The Commission alleges that, over the four months of the fax campaign, Roberts took advantage of the increased trading volume in Infinium Labs stock to sell approximately $422,500 of his personal stock holdings. Many of Roberts’s stock sales went unreported to the public. The Commission’s complaint also alleges that Roberts paid the promoter with four million shares of his own Infinium Labs stock in violation of the registration provisions of the federal securities laws.
Helane L. Morrison, District Administrator of the Commission’s San Francisco District Office, said, “As always, investors need to be wary of unsolicited junk faxes. They could be little more than an attempt to fraudulently inflate the stock price for the benefit of insiders and stock promoters.”
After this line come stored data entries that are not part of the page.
-- pv_equiv track=rewrite | github.com/hiro-collab/ai_talk_core | src/web/app.py | normalize_event_name
-- ===== SOURCE A (Python) =====
-- def normalize_event_name(value: object) -> str:
--     """Return a compact event name accepted by the local event ingest API."""
--     if value is None:
--         return ""
--     normalized = str(value).strip()
--     if not normalized or len(normalized) > 80:
--         return ""
--     allowed = set("abcdefghijklmnopqrstuvwxyzABCDEFGHIJKLMNOPQRSTUVWXYZ0123456789_")
--     if any(character not in allowed for character in normalized):
--         return ""
--     return normalized
-- ===== SOURCE B (Python) =====
-- def normalize_event_name(value: object) -> str:
--     """Return a compact event name accepted by the local event ingest API."""
--     if value is None:
--         return ""
--     allowed = "abcdefghijklmnopqrstuvwxyzABCDEFGHIJKLMNOPQRSTUVWXYZ0123456789_"
--     # Single pass with a three-state scanner: 0 = leading whitespace,
--     # 1 = name body, 2 = trailing whitespace. Strips, validates and
--     # collects the name in one traversal of the raw string.
--     state = 0
--     body = []
--     for ch in str(value):
--         if ch.isspace():
--             if state == 1:
--                 state = 2
--         elif ch in allowed and state != 2:
--             body.append(ch)
--             state = 1
--         else:
--             return ""
--     if state == 0 or len(body) > 80:
--         return ""
--     return "".join(body)
-- ===== Notes on version B (the rewrite author's own statement) =====
-- stated objective: alternative
-- what changed: Replaces A's staged pipeline (strip the string, then length guards, then a per-character allowed-set scan of the stripped copy) with a single pass over the raw string driven by a three-state scanner (leading whitespace / name body / trailing whitespace) that strips, validates and collects the name in one traversal with early exit on the first illegal character.
import Mathlib
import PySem

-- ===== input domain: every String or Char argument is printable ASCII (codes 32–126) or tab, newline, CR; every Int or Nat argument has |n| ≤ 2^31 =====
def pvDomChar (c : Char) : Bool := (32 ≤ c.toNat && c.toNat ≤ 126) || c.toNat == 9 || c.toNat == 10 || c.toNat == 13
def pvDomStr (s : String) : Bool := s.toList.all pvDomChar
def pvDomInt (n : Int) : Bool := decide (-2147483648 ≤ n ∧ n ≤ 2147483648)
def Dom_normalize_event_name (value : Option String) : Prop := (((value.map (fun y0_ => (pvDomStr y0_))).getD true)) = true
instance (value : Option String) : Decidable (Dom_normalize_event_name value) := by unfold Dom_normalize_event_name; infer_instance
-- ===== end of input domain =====

-- B replaces A's staged pipeline (strip, then length guards, then a per-character
-- set-membership scan) by ONE pass over the raw string with a three-state scanner
-- (leading whitespace / name body / trailing whitespace) that strips, validates and
-- collects the name in a single traversal; objective: alternative single-pass algorithm.

-- ===== PORT A =====
def normalize_event_name (value : Option String) : String :=
  match value with
  | none => ""
  | some v =>
    let normalized := PySem.Str.strip v
    if PySem.Str.len normalized == 0 || PySem.Str.len normalized > 80 then ""
    else
      let allowed : PySem.Set Char :=
        PySem.Set.ofList "abcdefghijklmnopqrstuvwxyzABCDEFGHIJKLMNOPQRSTUVWXYZ0123456789_".toList
      if normalized.toList.any (fun character => !(PySem.Set.contains allowed character)) then ""
      else normalized

-- ===== PORT B =====
def pvAllowed : List Char := "abcdefghijklmnopqrstuvwxyzABCDEFGHIJKLMNOPQRSTUVWXYZ0123456789_".toList

-- the for-loop of Source B: state 0 = leading whitespace, 1 = body, 2 = trailing whitespace;
-- `none` is Source B's early `return ""` inside the loop
def pvScan : Nat → List Char → List Char → Option (Nat × List Char)
  | state, body, [] => some (state, body)
  | state, body, ch :: rest =>
    if PySem.Chars.isspace ch then
      pvScan (if state == 1 then 2 else state) body rest
    else if pvAllowed.contains ch && state != 2 then
      pvScan 1 (body ++ [ch]) rest
    else none

def normalize_event_name_alt (value : Option String) : String :=
  match value with
  | none => ""
  | some v =>
    match pvScan 0 [] v.toList with
    | none => ""
    | some (state, body) =>
      -- "".join(body) of single-character strings concatenates the characters: String.ofList
      if state == 0 || body.length > 80 then "" else String.ofList body

-- ===== PRECONDITION & SPEC =====
def Spec_normalize_event_name (value : Option String) (out : String) : Prop := out = normalize_event_name_alt value
instance (value : Option String) (out : String) : Decidable (Spec_normalize_event_name value out) := by unfold Spec_normalize_event_name; infer_instance

-- ===== CLAIM (what is proved, stated in full; the proofs are below) =====
def Claim_equal_normalize_event_name : Prop := ∀ (value : Option String), Dom_normalize_event_name value → Spec_normalize_event_name value (normalize_event_name value)

-- ===== LEMMAS AND PROOFS =====

theorem pvAllowed_not_space : ∀ c, c ∈ pvAllowed → PySem.Chars.isspace c = false := by
  have h : pvAllowed.all (fun c => !PySem.Chars.isspace c) = true := by decide
  intro c hc
  simpa using List.all_eq_true.mp h c hc

theorem set_ofList_contains (al : List Char) (c : Char) :
    (PySem.Set.ofList al).contains c = al.contains c := by
  rw [Bool.eq_iff_iff]
  simp [PySem.Set.mem_ofList]

theorem pv_list_eq :
    "abcdefghijklmnopqrstuvwxyzABCDEFGHIJKLMNOPQRSTUVWXYZ0123456789_".toList = pvAllowed := rfl

-- rstrip on a cons
theorem rstrip_cons (c : Char) (rest : List Char) :
    PySem.Chars.rstrip (c :: rest) =
      if (c :: rest).all PySem.Chars.isspace = true then [] else c :: PySem.Chars.rstrip rest := by
  simp only [PySem.Chars.rstrip, List.reverse_cons, List.dropWhile_append]
  by_cases h : (List.dropWhile PySem.Chars.isspace rest.reverse) = []
  · have hall : rest.all PySem.Chars.isspace = true := by
      rw [List.dropWhile_eq_nil_iff] at h
      exact List.all_eq_true.mpr (fun x hx => h x (List.mem_reverse.mpr hx))
    by_cases hc : PySem.Chars.isspace c
    · simp [h, hc, hall, List.dropWhile]
    · simp [h, hc, hall, List.dropWhile]
  · have hex : ∃ x ∈ rest, ¬ PySem.Chars.isspace x := by
      rw [List.dropWhile_eq_nil_iff] at h
      push Not at h
      obtain ⟨x, hx, hxs⟩ := h
      exact ⟨x, List.mem_reverse.mp hx, by simpa using hxs⟩
    have hall : (c :: rest).all PySem.Chars.isspace = false := by
      obtain ⟨x, hx, hxs⟩ := hex
      simp only [List.all_eq_false]
      exact ⟨x, List.mem_cons_of_mem _ hx, by simpa using hxs⟩
    simp [h, hall]

-- state 0 skips leading whitespace
theorem pvScan_zero_dropWhile (cs : List Char) (body : List Char) :
    pvScan 0 body cs = pvScan 0 body (cs.dropWhile PySem.Chars.isspace) := by
  induction cs with
  | nil => rfl
  | cons c rest ih =>
    by_cases h : PySem.Chars.isspace c
    · simp [pvScan, h, ih]
    · simp [pvScan, h]

-- state 2 accepts exactly trailing whitespace
theorem pvScan_two (cs : List Char) (body : List Char) :
    pvScan 2 body cs = if cs.all PySem.Chars.isspace then some (2, body) else none := by
  induction cs with
  | nil => rfl
  | cons c rest ih =>
    by_cases h : PySem.Chars.isspace c
    · simp [pvScan, h, ih]
    · simp [pvScan, h]

-- state 1, success case
theorem pvScan_one_ok (cs : List Char) (body : List Char)
    (h : (PySem.Chars.rstrip cs).all (fun c => pvAllowed.contains c) = true) :
    ∃ st, st ≠ 0 ∧ pvScan 1 body cs = some (st, body ++ PySem.Chars.rstrip cs) := by
  induction cs generalizing body with
  | nil => exact ⟨1, by decide, by simp [pvScan, PySem.Chars.rstrip]⟩
  | cons c rest ih =>
    rw [rstrip_cons] at h ⊢
    by_cases hall : (c :: rest).all PySem.Chars.isspace = true
    · have hc : PySem.Chars.isspace c := by
        simpa using (List.all_eq_true.mp hall c List.mem_cons_self)
      have hrest : rest.all PySem.Chars.isspace = true := by
        refine List.all_eq_true.mpr (fun x hx => List.all_eq_true.mp hall x (List.mem_cons_of_mem _ hx))
      refine ⟨2, by decide, ?_⟩
      rw [if_pos hall]
      simp [pvScan, hc, pvScan_two, hrest]
    · rw [if_neg hall] at h ⊢
      simp only [List.all_cons, Bool.and_eq_true] at h
      have hmem : c ∈ pvAllowed := List.contains_iff_mem.mp h.1
      have hc : PySem.Chars.isspace c = false := pvAllowed_not_space c hmem
      obtain ⟨st, hst, heq⟩ := ih (body ++ [c]) h.2
      refine ⟨st, hst, ?_⟩
      simp [pvScan, hc, hmem, heq]

-- state 1, failure case
theorem pvScan_one_bad (cs : List Char) (body : List Char)
    (h : (PySem.Chars.rstrip cs).all (fun c => pvAllowed.contains c) = false) :
    pvScan 1 body cs = none := by
  induction cs generalizing body with
  | nil => simp [PySem.Chars.rstrip] at h
  | cons c rest ih =>
    rw [rstrip_cons] at h
    by_cases hall : (c :: rest).all PySem.Chars.isspace = true
    · rw [if_pos hall] at h
      simp at h
    · rw [if_neg hall] at h
      by_cases hc : PySem.Chars.isspace c
      · have hrest : rest.all PySem.Chars.isspace = false := by
          by_contra hx
          have hb : rest.all PySem.Chars.isspace = true := by simpa using hx
          exact hall (by simp [List.all_cons, hc, hb])
        simp [pvScan, hc, pvScan_two, hrest]
      · simp only [List.all_cons, Bool.and_eq_false_iff] at h
        by_cases hmem : c ∈ pvAllowed
        · rcases h with h | h
          · exact absurd hmem (by simpa using h)
          · simp [pvScan, hc, hmem, ih (body ++ [c]) h]
        · simp [pvScan, hc, hmem]

theorem not_space_of_dropWhile_cons {l t : List Char} {a : Char}
    (h : List.dropWhile PySem.Chars.isspace l = a :: t) : PySem.Chars.isspace a = false := by
  induction l with
  | nil => simp at h
  | cons x xs ih =>
    rw [List.dropWhile_cons] at h
    by_cases hx : PySem.Chars.isspace x
    · exact ih (by simpa [hx] using h)
    · simp only [hx, if_false, Bool.false_eq_true] at h
      cases h
      simpa using hx

-- ===== VERDICT (by name: the statement is the Claim_ definition above) =====
theorem normalize_event_name_spec : Claim_equal_normalize_event_name := by
  intro value _
  unfold Spec_normalize_event_name
  cases value with
  | none => rfl
  | some v =>
    have hstrip : PySem.Chars.strip v.toList =
        PySem.Chars.rstrip (List.dropWhile PySem.Chars.isspace v.toList) := rfl
    simp only [normalize_event_name, normalize_event_name_alt]
    rw [pvScan_zero_dropWhile]
    cases hL : List.dropWhile PySem.Chars.isspace v.toList with
    | nil =>
      simp [pvScan, PySem.Str.len_eq, PySem.Str.toList_strip, hstrip, hL, PySem.Chars.rstrip]
    | cons c r =>
      have hc : PySem.Chars.isspace c = false := not_space_of_dropWhile_cons hL
      have hall : (c :: r).all PySem.Chars.isspace = false := by
        simp only [List.all_eq_false]
        exact ⟨c, List.mem_cons_self, by simp [hc]⟩
      have hN : PySem.Chars.strip v.toList = c :: PySem.Chars.rstrip r := by
        rw [hstrip, hL, rstrip_cons, if_neg (by simp [hall])]
      simp only [PySem.Str.len_eq, PySem.Str.toList_strip, set_ofList_contains, pv_list_eq]
      rw [hN]
      by_cases hmem : c ∈ pvAllowed
      · by_cases hrest : (PySem.Chars.rstrip r).all (fun x => pvAllowed.contains x) = true
        · obtain ⟨st, hst, heq⟩ := pvScan_one_ok r [c] hrest
          have hscan : pvScan 0 [] (c :: r) = some (st, c :: PySem.Chars.rstrip r) := by
            simpa [pvScan, hc, hmem] using heq
          have hany : ((c :: PySem.Chars.rstrip r).any
              (fun character => !pvAllowed.contains character)) = false := by
            simp only [List.any_eq_false]
            intro x hx
            rcases List.mem_cons.mp hx with rfl | hx
            · simpa using List.contains_iff_mem.mpr hmem
            · simpa using List.all_eq_true.mp hrest x hx
          have hst0 : (st == 0) = false := by simpa using hst
          simp only [hscan]
          by_cases hlen : (80 : Nat) < (c :: PySem.Chars.rstrip r).length
          · rw [if_pos (by simp at hlen ⊢; omega), if_pos (by simp [hst0] at hlen ⊢; omega)]
          · rw [if_neg (by simp at hlen ⊢; omega), if_neg (by rw [hany]; simp),
              if_neg (by simp [hst0] at hlen ⊢; omega), PySem.Str.strip, hstrip, hL, rstrip_cons,
              if_neg (by simp [hall])]
        · have hbad := pvScan_one_bad r [c] (by simpa using hrest)
          have hscan : pvScan 0 [] (c :: r) = none := by
            simp [pvScan, hc, hmem, hbad]
          have hany : ((c :: PySem.Chars.rstrip r).any
              (fun character => !pvAllowed.contains character)) = true := by
            simp only [List.all_eq_true] at hrest
            push Not at hrest
            obtain ⟨x, hx, hxc⟩ := hrest
            simp only [List.any_eq_true]
            exact ⟨x, List.mem_cons_of_mem _ hx, by simpa using hxc⟩
          simp only [hscan]
          split_ifs <;> first | rfl | (exact absurd hany (by assumption))
      · have hscan : pvScan 0 [] (c :: r) = none := by
          simp [pvScan, hc, hmem]
        have hany : ((c :: PySem.Chars.rstrip r).any
            (fun character => !pvAllowed.contains character)) = true := by
          simp only [List.any_eq_true]
          exact ⟨c, List.mem_cons_self, by simpa using hmem⟩
        simp only [hscan]
        split_ifs <;> first | rfl | (exact absurd hany (by assumption))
The Commission seeks to enjoin Roberts from future violations of the antifraud, stock registration, and ownership disclosure provisions of the federal securities laws. In its complaint, the Commission requests that the District Court order Roberts to disgorge his ill-gotten gains plus prejudgment interest, impose a civil money penalty, and bar him from participating in penny stock offerings and from serving as an officer or director of a publicly-traded company.
The stock promoter hired by Roberts, Michael O. Pickens, was previously charged by the Commission for his role in a related scheme to manipulate the stock of Infinium Labs and several other small-cap companies through a series of fraudulent faxes, and is under criminal indictment by the United States Attorney for the Southern District of New York.
For tips to avoid costly mistakes, the Commission encourages investors to read Junk Faxes: How to Handle Those “Blasted” Faxes at http://www.sec.gov/investor/pubs/junkfax.htm.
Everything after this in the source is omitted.